Development of the first working neurochip was claimed by a Caltech team led by Jerome Pine and Michael Maher in 1997.[51] The Caltech chip had room for 16 neurons.

In 2003, a team led by Theodore Berger at the University of Southern California started work on a neurochip designed to function as an artificial or prosthetic hippocampus. The neurochip was designed to function in rat brains and is intended as a prototype for the eventual development of higher-brain prosthesis. The hippocampus was chosen because it is thought to be the most ordered and structured part of the brain and is the most studied area. Its function is to encode experiences for storage as long-term memories elsewhere in the brain.[52]

Thomas DeMarse at the University of Florida used a culture of 25,000 neurons taken from a rat's brain to fly a F-22 fighter jet aircraft simulator.[53] After collection, the cortical neurons were cultured in a petri dish and rapidly began to reconnect themselves to form a living neural network. The cells were arranged over a grid of 60 electrodes and used to control the pitch and yaw functions of the simulator. The study's focus was on understanding how the human brain performs and learns computational tasks at a cellular level.
[edit] Ethical considerations

There has not been a vigorous debate about the ethical implications of BCIs, even though there are several commercially available systems such as brain pacemakers used to treat neurological conditions, and could theoretically be used to modify other behaviours.

Jens Clausen from the Institute for Ethics and History of Medicine considers the important topics in the neuroethical debate to be:[54][55][56] 1) obtaining informed consent from people who have difficulty communicating, 2) risk/benefit analysis 3) shared responsibility of BCI teams (e.g. how to ensure that responsible group decisions can be made), 4) the consequences of BCI technology for the quality of life of patients and their families, 5) side-effects (e.g. neurofeedback of sensorimotor rhythm training is reported to affect sleep quality) 6) personal responsibility and its possible constraints (e.g. who is responsible for erroneous actions with a neuroprosthesis), 7) issues concerning personality and personhood and its possible alteration, 8) therapeutic applications and their possible exceedance, 9) questions of research ethics that arise when progressing from animal experimentation to application in human subjects, 10) mind-reading and privacy, 11) mind-control, 12) selective enhancement and social stratification and 13) communication to the media.

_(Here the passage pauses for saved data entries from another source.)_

-- pv_equiv track=rewrite | github.com/MonishaEswaramurhy/multilingual-doubt-solver-and-quiz-portal | app/translator.py | get_language_family
-- ===== SOURCE A (Python) =====
-- def get_language_family(code: str) -> str:
--     """Get language family for better translation grouping"""
--     language_families = {
--         'indo-aryan': ['hi', 'bn', 'mr', 'gu', 'pa', 'ur'],
--         'dravidian': ['ta', 'te', 'ml', 'kn'],
--         'romance': ['es', 'fr', 'it', 'pt', 'ro'],
--         'germanic': ['en', 'de', 'nl', 'sv', 'no', 'da'],
--         'slavic': ['ru', 'uk', 'cs', 'pl', 'bg', 'hr', 'sk', 'sl'],
--         'semitic': ['ar', 'he'],
--         'sino-tibetan': ['zh', 'th'],
--         'japonic': ['ja'],
--         'koreanic': ['ko'],
--         'turkic': ['tr'],
--         'finnic': ['fi', 'et'],
--         'baltic': ['lv', 'lt'],
--         'celtic': ['ga', 'cy'],
--         'uralic': ['hu']
--     }
--
--     for family, languages in language_families.items():
--         if code in languages:
--             return family
--
--     return 'other'
-- ===== SOURCE B (Python) =====
-- # Compact table "codes:family;..." parsed once at import into a flat
-- # reverse-lookup dict, so each call is a single dict lookup.
-- _TABLE = (
--     "hi bn mr gu pa ur:indo-aryan;"
--     "ta te ml kn:dravidian;"
--     "es fr it pt ro:romance;"
--     "en de nl sv no da:germanic;"
--     "ru uk cs pl bg hr sk sl:slavic;"
--     "ar he:semitic;"
--     "zh th:sino-tibetan;"
--     "ja:japonic;"
--     "ko:koreanic;"
--     "tr:turkic;"
--     "fi et:finnic;"
--     "lv lt:baltic;"
--     "ga cy:celtic;"
--     "hu:uralic"
-- )
--
-- _FAMILY_OF = {}
-- for _entry in _TABLE.split(';'):
--     _codes, _family = _entry.split(':')
--     for _c in _codes.split():
--         _FAMILY_OF[_c] = _family
--
--
-- def get_language_family(code: str) -> str:
--     """Get language family for better translation grouping"""
--     return _FAMILY_OF.get(code, 'other')
-- ===== Notes on version B (the rewrite author's own statement) =====
-- stated objective: idiomatic
-- what changed: Replaces the per-call scan over a dict of families (inner membership test per family) by a compact one-string table parsed once at module load into a flat reverse-lookup dict, so each call is a single lookup with the same default for unknown codes.
import Mathlib
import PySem

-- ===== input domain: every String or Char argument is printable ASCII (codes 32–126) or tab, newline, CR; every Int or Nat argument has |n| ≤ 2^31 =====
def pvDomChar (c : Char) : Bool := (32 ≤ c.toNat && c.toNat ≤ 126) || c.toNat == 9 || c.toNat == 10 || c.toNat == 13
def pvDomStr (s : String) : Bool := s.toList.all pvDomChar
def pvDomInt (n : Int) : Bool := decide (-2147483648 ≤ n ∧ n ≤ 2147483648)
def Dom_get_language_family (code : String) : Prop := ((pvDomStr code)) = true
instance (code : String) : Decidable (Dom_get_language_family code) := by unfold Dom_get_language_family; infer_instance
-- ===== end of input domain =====

-- B replaces A's per-call scan over a dict of families by a compact one-string table
-- parsed once into a flat reverse-lookup dict, each call being a single lookup (idiomatic).

-- ===== PORT A =====
-- A's local dict literal of families (insertion order preserved).
def pvFamiliesA : List (String × List String) :=
  [("indo-aryan", ["hi", "bn", "mr", "gu", "pa", "ur"]),
   ("dravidian", ["ta", "te", "ml", "kn"]),
   ("romance", ["es", "fr", "it", "pt", "ro"]),
   ("germanic", ["en", "de", "nl", "sv", "no", "da"]),
   ("slavic", ["ru", "uk", "cs", "pl", "bg", "hr", "sk", "sl"]),
   ("semitic", ["ar", "he"]),
   ("sino-tibetan", ["zh", "th"]),
   ("japonic", ["ja"]),
   ("koreanic", ["ko"]),
   ("turkic", ["tr"]),
   ("finnic", ["fi", "et"]),
   ("baltic", ["lv", "lt"]),
   ("celtic", ["ga", "cy"]),
   ("uralic", ["hu"])]

-- the 'for family, languages in ….items(): if code in languages: return family' loop
def pvFamLoop (code : String) : List (String × List String) → String
  | [] => "other"
  | (fam, langs) :: rest => if code ∈ langs then fam else pvFamLoop code rest

def get_language_family (code : String) : String :=
  pvFamLoop code pvFamiliesA

-- ===== PORT B =====
-- B's module-level compact table string.
def pvTable : String :=
  "hi bn mr gu pa ur:indo-aryan;ta te ml kn:dravidian;es fr it pt ro:romance;en de nl sv no da:germanic;ru uk cs pl bg hr sk sl:slavic;ar he:semitic;zh th:sino-tibetan;ja:japonic;ko:koreanic;tr:turkic;fi et:finnic;lv lt:baltic;ga cy:celtic;hu:uralic"

-- the module-load parsing loop: for entry in _TABLE.split(';'): codes, family = entry.split(':');
-- for c in codes.split(): _FAMILY_OF[c] = family.  (The unpack 'codes, family = …' always
-- matches two pieces on this literal; the wildcard arm only makes the match total.)
-- str.split(sep) with the nonempty literal seps ';' and ':' — split? is always 'some' there,
-- the getD [] only makes it total.
def pvSplit (s sep : String) : List String := (PySem.Str.split? s sep).getD []

def pvFamilyOf : PySem.Dict String String :=
  (pvSplit pvTable ";").foldl
    (fun d entry =>
      match pvSplit entry ":" with
      | [codes, family] => (PySem.Str.split₀ codes).foldl (fun d c => d.insert c family) d
      | _ => d)
    PySem.Dict.empty

def get_language_family_alt (code : String) : String :=
  pvFamilyOf.getD code "other"

-- ===== PRECONDITION & SPEC =====
def Spec_get_language_family (code : String) (out : String) : Prop := out = get_language_family_alt code
instance (code : String) (out : String) : Decidable (Spec_get_language_family code out) := by unfold Spec_get_language_family; infer_instance

-- ===== CLAIM (what is proved, stated in full; the proofs are below) =====
def Claim_equal_get_language_family : Prop := ∀ (code : String), Dom_get_language_family code → Spec_get_language_family code (get_language_family code)

-- ===== LEMMAS AND PROOFS =====

-- first-match lookup on the flattened (code, family) pairs is exactly A's family loop
theorem pvFamLoop_eq_flat_lookup (fams : List (String × List String)) (code : String) :
    pvFamLoop code fams
      = (PySem.Dict.mk (fams.flatMap (fun p => p.2.map (fun c => (c, p.1))))).getD code "other" := by
  induction fams with
  | nil => simp [pvFamLoop, PySem.Dict.getD_eq_get?_getD, PySem.Dict.get?]
  | cons hd tl ih =>
    obtain ⟨fam, langs⟩ := hd
    simp only [pvFamLoop, List.flatMap_cons]
    induction langs with
    | nil => simpa using ih
    | cons c cs ihc =>
      simp only [List.map_cons, List.cons_append,
        PySem.Dict.getD_eq_get?_getD, PySem.Dict.get?_mk_cons]
      by_cases h : code = c
      · simp [h]
      · have hb : (c == code) = false := by simp; exact fun e => h e.symm
        simp only [hb, Bool.false_eq_true, if_false]
        have := ihc
        simp only [List.mem_cons, PySem.Dict.getD_eq_get?_getD] at this ⊢
        simpa [h] using this

-- B's parse-and-insert of the table computes exactly the flattened association list of A's table
theorem pvFamilyOf_eq_flat :
    pvFamilyOf = PySem.Dict.mk (pvFamiliesA.flatMap (fun p => p.2.map (fun c => (c, p.1)))) := by
  set_option maxRecDepth 8192 in decide

-- ===== VERDICT (by name: the statement is the Claim_ definition above) =====
theorem get_language_family_spec : Claim_equal_get_language_family := by
  intro code _
  unfold Spec_get_language_family get_language_family get_language_family_alt
  rw [pvFamilyOf_eq_flat]
  exact pvFamLoop_eq_flat_lookup pvFamiliesA code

Emory University neuroscience professor Michael Crutcher has expressed concern about BCIs, specifically ear and eye implants: "If only the rich can afford it, it puts everyone else at a disadvantage."[57] Clausen concluded in 2009 that “BCIs pose ethical challenges, but these are conceptually similar to those that bioethicists have addressed for other realms of therapy”[58]. Moreover, he suggests that bioethics is well-prepared to deal with the issues that arise with BCI technologies. Haselager and colleagues [59] pointed out that expectations of BCI efficacy and value play a great role in ethical analysis and the way BCI scientists should approach media. Furthermore, standard protocols can be implemented to ensure ethically sound informed-consent procedures with locked-in patients.

Researchers are well aware that sound ethical guidelines, appropriately moderated enthusiasm in media coverage and education about BCI systems will be of utmost importance for the societal acceptence of this technology. Thus, recently more effort is made inside the BCI community to initiate the development of ethical guidelines for BCI research, development and dissemination.[citation needed]
[edit] Theme in fiction
See also: Category:Brain-computer interfacing in fiction

The prospect of BCIs and brain implants of all kinds have been important themes in science fiction. See brain implants in fiction and philosophy for a review of this literature.